Jacque, who was elected in the conservative Republican wave in 2010, had twice before introduced the ban on research using aborted fetal tissue. But it never got a hearing before this summer, when it was taken up by the GOP-controlled state Assembly and Senate. It's garnered substantial support from Republicans — although not enough yet to guarantee passage — but Jacque predicts the bill will be approved by the end of October.

Gov. Scott Walker, who dropped out of the Republican presidential primary earlier this month, declined to comment on the proposed research ban. A spokesman said he found the practices in the Planned Parenthood videos “disturbing and abhorrent” and pledged he would “work with members of the state Legislature to pass legislation to ban these practices in Wisconsin and address concerns about this organization.”

Barbara Sella, the associate director of Respect Life and Social Concerns at the Wisconsin Catholic Conference, supports the bill. Still, she acknowledged at a state Senate hearing last week that stopping the research won’t reduce abortions -- a point that proponents have tried to drive home.

“It’s true that this bill, if passed, would not decrease abortions, but it forces us to look squarely at what abortion has made possible,” she said, adding that there are “limits that we place on ourselves, on our intellects, in the interest of protecting human dignity.”

The debate in Wisconsin is animated by abortion politics, but research proponents liken the guidelines governing fetal tissue research to those for organ donation.

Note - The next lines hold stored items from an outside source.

-- pv_equiv track=rewrite | github.com/jorgearanda/advent-of-code-2023 | day15.py | get_boxes_hashmap
-- ===== SOURCE A (Python) =====
-- import contextlib
-- from collections import defaultdict
--
-- def hash(code):
--     res = 0
--     for char in code:
--         res += ord(char)
--         res *= 17
--         res %= 256
--     return res
--
-- def get_boxes_hashmap(sequence):
--     boxes = defaultdict(dict)
--     for code in sequence.split(","):
--         if "=" in code:
--             label, focal_length = code.split("=")
--             boxes[hash(label)][label] = int(focal_length)
--         else:
--             label = code[:-1]
--             with contextlib.suppress(KeyError):
--                 del boxes[hash(label)][label]
--     return boxes
-- ===== SOURCE B (Python) =====
-- def hash(code):
--     res = 0
--     for char in code:
--         res = ((res + ord(char)) * 17) % 256
--     return res
--
-- def get_boxes_hashmap(sequence):
--     codes = sequence.split(",")
--     pairs = [(hash(code.split("=")[0] if "=" in code else code[:-1]), code) for code in codes]
--     groups = {}
--     for h, code in pairs:
--         groups[h] = groups.get(h, []) + [code]
--     boxes = {}
--     for h, cs in groups.items():
--         inner = {}
--         for code in cs:
--             if "=" in code:
--                 parts = code.split("=")
--                 inner[parts[0]] = int(parts[1])
--             else:
--                 inner.pop(code[:-1], None)
--         boxes[h] = inner
--     return boxes
-- ===== Notes on version B (the rewrite author's own statement) =====
-- stated objective: alternative
-- what changed: A builds the boxes in one interleaved pass mutating a defaultdict of dicts; B first groups the codes by their target box hash in one pass, then replays each box's own codes independently to build its lens dict.
-- outside the precondition, e.g. on get_boxes_hashmap('='): A raises ValueError, B raises ValueError
import Mathlib
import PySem

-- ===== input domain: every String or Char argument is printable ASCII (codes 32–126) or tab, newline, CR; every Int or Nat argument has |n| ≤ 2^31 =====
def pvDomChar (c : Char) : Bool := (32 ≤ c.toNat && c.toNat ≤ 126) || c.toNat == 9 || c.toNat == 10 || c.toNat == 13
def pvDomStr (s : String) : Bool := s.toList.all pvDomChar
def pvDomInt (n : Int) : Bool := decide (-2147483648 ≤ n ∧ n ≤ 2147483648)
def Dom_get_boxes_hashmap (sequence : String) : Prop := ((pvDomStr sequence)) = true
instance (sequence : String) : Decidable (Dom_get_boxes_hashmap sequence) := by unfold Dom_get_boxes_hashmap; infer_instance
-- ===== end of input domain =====

-- B restructures A's single interleaved pass into two passes (group the codes by target box, then
-- replay each box's codes independently): an alternative decomposition of the same cost.

-- ===== PORT A =====
-- s.split(sep) for a nonempty literal sep (split? is none only for sep = "")
def pySplit (s sep : String) : List String := (PySem.Str.split? s sep).getD []

-- the module helper hash(code)
def pyhash (code : String) : Int :=
  code.toList.foldl (fun res char => PySem.Int.mod ((res + (char.toNat : Int)) * 17) 256) 0

def get_boxes_hashmap (sequence : String) : List (Int × List (String × Int)) :=
  let boxes : PySem.Dict Int (PySem.Dict String Int) :=
    (pySplit sequence ",").foldl (fun boxes code =>
      if PySem.Str.isIn "=" code then
        match pySplit code "=" with
        | [label, focal_length] =>
          match PySem.Int.ofStr? focal_length with
          | some n => boxes.modify (pyhash label) PySem.Dict.empty (fun inner => inner.insert label n)
          | none => boxes      -- int(focal_length) raises ValueError: excluded by Pre_
        | _ => boxes           -- tuple unpacking raises ValueError: excluded by Pre_
      else
        let label := PySem.Str.slice code none (some (-1))
        boxes.modify (pyhash label) PySem.Dict.empty (fun inner => inner.erase label))
      PySem.Dict.empty
  boxes.items.map (fun p => (p.1, p.2.items))

-- ===== PORT B =====
def get_boxes_hashmap_alt (sequence : String) : List (Int × List (String × Int)) :=
  let codes := pySplit sequence ","
  let pairs := codes.map (fun code =>
    (pyhash (if PySem.Str.isIn "=" code then (pySplit code "=").getD 0 ""
             else PySem.Str.slice code none (some (-1))), code))
  let groups : PySem.Dict Int (List String) :=
    pairs.foldl (fun groups p => groups.modify p.1 [] (fun cs => cs ++ [p.2])) PySem.Dict.empty
  groups.items.map (fun g => (g.1,
    (g.2.foldl (fun inner code =>
      if PySem.Str.isIn "=" code then
        let parts := pySplit code "="
        ((PySem.Int.ofStr? (parts.getD 1 "")).map
          (fun n => inner.insert (parts.getD 0 "") n)).getD inner
      else
        ((inner.pop? (PySem.Str.slice code none (some (-1)))).map
          (fun r => r.2)).getD inner) (PySem.Dict.empty : PySem.Dict String Int)).items))

-- ===== PRECONDITION & SPEC =====
-- Pre_ excludes exactly the inputs where A raises ValueError: a comma-piece containing '='
-- must split into exactly two parts with an int()-parsable second part.
def Pre_get_boxes_hashmap (sequence : String) : Prop :=
  ∀ code ∈ pySplit sequence ",", PySem.Str.isIn "=" code = true →
    (pySplit code "=").length = 2 ∧
    (PySem.Int.ofStr? ((pySplit code "=").getD 1 "")).isSome = true
instance (sequence : String) : Decidable (Pre_get_boxes_hashmap sequence) := by
  unfold Pre_get_boxes_hashmap; infer_instance

def pvWitness_get_boxes_hashmap : String := "rn=1,cm-"

def Spec_get_boxes_hashmap (sequence : String) (out : List (Int × List (String × Int))) : Prop := out = get_boxes_hashmap_alt sequence
instance (sequence : String) (out : List (Int × List (String × Int))) : Decidable (Spec_get_boxes_hashmap sequence out) := by unfold Spec_get_boxes_hashmap; infer_instance

-- ===== CLAIM (what is proved, stated in full; the proofs are below) =====
def Claim_equal_get_boxes_hashmap : Prop := ∀ (sequence : String), Dom_get_boxes_hashmap sequence → Pre_get_boxes_hashmap sequence → Spec_get_boxes_hashmap sequence (get_boxes_hashmap sequence)

-- ===== LEMMAS AND PROOFS =====

-- the box key both programs compute for a code
def keyOf (code : String) : Int :=
  pyhash (if PySem.Str.isIn "=" code then (pySplit code "=").getD 0 ""
          else PySem.Str.slice code none (some (-1)))

-- the effect of one code on its own box (the common per-code semantics)
def uStep (inner : PySem.Dict String Int) (code : String) : PySem.Dict String Int :=
  if PySem.Str.isIn "=" code then
    match pySplit code "=" with
    | [label, focal] =>
      match PySem.Int.ofStr? focal with
      | some n => inner.insert label n
      | none => inner
    | _ => inner
  else inner.erase (PySem.Str.slice code none (some (-1)))

theorem erase_of_pop?_eq_none {ν : Type} (d : PySem.Dict String ν) (k : String)
    (h : d.pop? k = none) : d.erase k = d := by
  simp only [PySem.Dict.pop?, Option.map_eq_none_iff] at h
  have hk : k ∉ d.keys := by
    rw [← PySem.Dict.get?_eq_none_iff_not_mem_keys]; exact h
  ext1
  simp only [PySem.Dict.erase]
  rw [List.filter_eq_self]
  intro p hp
  have hm : p.1 ∈ d.keys := List.mem_map_of_mem hp
  simp only [Bool.not_eq_eq_eq_not, Bool.not_true, beq_eq_false_iff_ne, ne_eq]
  rintro rfl; exact hk hm

theorem snd_of_pop?_eq_some {ν : Type} (d : PySem.Dict String ν) (k : String)
    (r : ν × PySem.Dict String ν) (h : d.pop? k = some r) : r.2 = d.erase k := by
  simp only [PySem.Dict.pop?, Option.map_eq_some_iff] at h
  obtain ⟨v, _, rfl⟩ := h
  rfl

-- B's inner loop body, on a well-formed code, is uStep
theorem stepB_eq_uStep (inner : PySem.Dict String Int) (code : String)
    (hc : PySem.Str.isIn "=" code = true →
      (pySplit code "=").length = 2 ∧
      (PySem.Int.ofStr? ((pySplit code "=").getD 1 "")).isSome = true) :
    (if PySem.Str.isIn "=" code then
        let parts := pySplit code "="
        ((PySem.Int.ofStr? (parts.getD 1 "")).map
          (fun n => inner.insert (parts.getD 0 "") n)).getD inner
      else
        ((inner.pop? (PySem.Str.slice code none (some (-1)))).map
          (fun r => r.2)).getD inner) = uStep inner code := by
  unfold uStep
  by_cases h : PySem.Str.isIn "=" code = true
  · obtain ⟨hl, hs⟩ := hc h
    obtain ⟨a, b, hab⟩ := List.length_eq_two.mp hl
    obtain ⟨n, hn⟩ := Option.isSome_iff_exists.mp hs
    simp only [h, if_true, hab, List.getD] at *
    simp only [List.getElem?_cons_succ, List.getElem?_cons_zero, Option.getD_some] at hn
    simp [hn]
  · simp only [Bool.not_eq_true] at h
    simp only [h, Bool.false_eq_true, if_false]
    cases hp : inner.pop? (PySem.Str.slice code none (some (-1))) with
    | none =>
      simp only [Option.map_none, Option.getD_none]
      exact (erase_of_pop?_eq_none inner _ hp).symm
    | some r =>
      simp only [Option.map_some, Option.getD_some]
      exact snd_of_pop?_eq_some inner _ r hp

-- A's loop body, on a well-formed code, is "modify this code's box by uStep"
theorem stepA_eq_modify (code : String)
    (hc : PySem.Str.isIn "=" code = true →
      (pySplit code "=").length = 2 ∧
      (PySem.Int.ofStr? ((pySplit code "=").getD 1 "")).isSome = true)
    (d : PySem.Dict Int (PySem.Dict String Int)) :
    (if PySem.Str.isIn "=" code then
        match pySplit code "=" with
        | [label, focal_length] =>
          match PySem.Int.ofStr? focal_length with
          | some n => d.modify (pyhash label) PySem.Dict.empty (fun inner => inner.insert label n)
          | none => d
        | _ => d
      else
        let label := PySem.Str.slice code none (some (-1))
        d.modify (pyhash label) PySem.Dict.empty (fun inner => inner.erase label))
      = d.modify (keyOf code) PySem.Dict.empty (fun inner => uStep inner code) := by
  unfold keyOf uStep
  by_cases h : PySem.Str.isIn "=" code = true
  · obtain ⟨hl, hs⟩ := hc h
    obtain ⟨a, b, hab⟩ := List.length_eq_two.mp hl
    obtain ⟨n, hn⟩ := Option.isSome_iff_exists.mp hs
    simp only [h, if_true, hab, List.getD] at *
    simp only [List.getElem?_cons_succ, List.getElem?_cons_zero, Option.getD_some] at hn
    simp [hn]
  · simp only [h, Bool.false_eq_true, if_false]

-- the key fact about an interleaved "modify each element's own bucket" loop:
-- each bucket's final value replays exactly that bucket's elements, in order
theorem getD_foldl_modify_filter {κ ν β : Type} [BEq κ] [LawfulBEq κ]
    (l : List β) (key : β → κ) (ε : ν) (u : ν → β → ν) (d : PySem.Dict κ ν) (h : κ) :
    (l.foldl (fun d c => d.modify (key c) ε (fun x => u x c)) d).getD h ε
      = (l.filter (fun c => key c == h)).foldl u (d.getD h ε) := by
  induction l generalizing d with
  | nil => rfl
  | cons c l ih =>
    simp only [List.foldl_cons, List.filter_cons]
    by_cases hc : key c = h
    · subst hc
      simp only [BEq.rfl, if_true, List.foldl_cons, ih, PySem.Dict.getD_modify_self]
    · have hbeq : (key c == h) = false := beq_eq_false_iff_ne.mpr hc
      simp only [hbeq, Bool.false_eq_true, if_false, ih,
        PySem.Dict.getD_modify_of_ne d ε _ (Ne.symm hc)]

-- ===== VERDICT (by name: the statement is the Claim_ definition above) =====
theorem get_boxes_hashmap_spec : Claim_equal_get_boxes_hashmap := by
  intro sequence _hdom hpre
  unfold Spec_get_boxes_hashmap get_boxes_hashmap get_boxes_hashmap_alt
  dsimp only
  --名 the pieces
  have hA1 : (pySplit sequence ",").foldl (fun boxes code =>
      if PySem.Str.isIn "=" code then
        match pySplit code "=" with
        | [label, focal_length] =>
          match PySem.Int.ofStr? focal_length with
          | some n => boxes.modify (pyhash label) PySem.Dict.empty (fun inner => inner.insert label n)
          | none => boxes
        | _ => boxes
      else
        let label := PySem.Str.slice code none (some (-1))
        boxes.modify (pyhash label) PySem.Dict.empty (fun inner => inner.erase label))
      PySem.Dict.empty
      = (pySplit sequence ",").foldl
          (fun d c => d.modify (keyOf c) PySem.Dict.empty (fun x => uStep x c)) PySem.Dict.empty := by
    apply PySem.List.foldl_congr_mem
    intro d c hc
    exact stepA_eq_modify c (hpre c hc) d
  rw [hA1]
  set codes := pySplit sequence "," with hcodes
  set DA := codes.foldl
      (fun d c => d.modify (keyOf c) PySem.Dict.empty (fun x => uStep x c)) PySem.Dict.empty with hDA
  set pairs := codes.map (fun code =>
    (pyhash (if PySem.Str.isIn "=" code then (pySplit code "=").getD 0 ""
             else PySem.Str.slice code none (some (-1))), code)) with hpairs
  set G := pairs.foldl (fun groups p => groups.modify p.1 [] (fun cs => cs ++ [p.2]))
      PySem.Dict.empty with hG
  have hpairs' : pairs = codes.map (fun code => (keyOf code, code)) := by
    simp only [hpairs, keyOf]
  have hAnodup : DA.keys.Nodup := by
    rw [hDA]
    exact PySem.Dict.nodup_keys_foldl_modify_key codes keyOf PySem.Dict.empty
      (fun _ c => fun x => uStep x c) PySem.Dict.empty (by simp)
  have hBnodup : G.keys.Nodup := by
    rw [hG]
    exact PySem.Dict.nodup_keys_foldl_modify_key pairs (fun p => p.1) []
      (fun _ p => fun cs => cs ++ [p.2]) PySem.Dict.empty (by simp)
  have hAkeys : DA.keys = PySem.Set.update [] (codes.map keyOf) := by
    rw [hDA, PySem.Dict.keys_foldl_modify_key codes keyOf PySem.Dict.empty
      (fun _ c => fun x => uStep x c) PySem.Dict.empty]
    simp
  have hBkeys : G.keys = PySem.Set.update [] (codes.map keyOf) := by
    rw [hG, PySem.Dict.keys_foldl_modify_key pairs (fun p => p.1) []
      (fun _ p => fun cs => cs ++ [p.2]) PySem.Dict.empty]
    simp [hpairs', List.map_map, Function.comp_def]
  have hAgetD : ∀ h : Int, DA.getD h PySem.Dict.empty
      = (codes.filter (fun c => keyOf c == h)).foldl uStep PySem.Dict.empty := by
    intro h
    rw [hDA, getD_foldl_modify_filter codes keyOf PySem.Dict.empty uStep PySem.Dict.empty h]
    simp
  have hBgetD : ∀ h : Int, G.getD h [] = codes.filter (fun c => keyOf c == h) := by
    intro h
    rw [hG, PySem.Dict.getD_foldl_modify_append pairs PySem.Dict.empty h]
    simp [hpairs', List.filter_map, List.map_map, Function.comp_def]
  rw [PySem.Dict.items_eq_map_keys DA hAnodup PySem.Dict.empty,
      PySem.Dict.items_eq_map_keys G hBnodup [], hAkeys, hBkeys,
      List.map_map, List.map_map]
  apply List.map_congr_left
  intro h _
  simp only [Function.comp_apply]
  rw [hAgetD h, hBgetD h]
  congr 1
  refine congrArg PySem.Dict.items ?_
  apply PySem.List.foldl_congr_mem
  intro inner c hcmem
  exact (stepB_eq_uStep inner c (hpre c (List.mem_of_mem_filter hcmem))).symm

“Godawful things happen — people die in motorcycle accidents — but at least we try to make some of good of it with organ transplantations,” said Halperin of New York Medical College. “You can have your opinion about abortion, but are you going to throw it out, or use it to make a vaccine?”

University of Wisconsin bioethicist Alta Charo said the attacks on the research take advantage of the public's visceral aversion to thinking about the deceased human body as a resource.

"This is a debate about abortion — not fetal tissue research. That's just an excuse," she said. "If you were to show pictures of cadavers — of what we do when we take out their bones, take out their organs, it would be equally hard. These images are just hard ... But [fetal tissue research] is no different than working with another deceased human, whether murdered or dead of natural causes. And we do that as a matter of course."

Wisconsin Manufacturers and Commerce, a pro-business group, and BioForward Wisconsin, a biotech trade group, are opposing the bill, along with the medical research community.

Golden is urging moderate Republicans in the state to develop an alternative that would address concerns about profiteering and potential relationships between abortion providers and the scientists conducting the experiments — and take the research ban off the table.

If the ban were to become law, “the domino effect is those scientists, whose life work it is, will pick up and leave,” he said. “You can only imagine what it means to attract new scientists here, if the government is going to step in and outlaw a certain kind of research. What’s next?”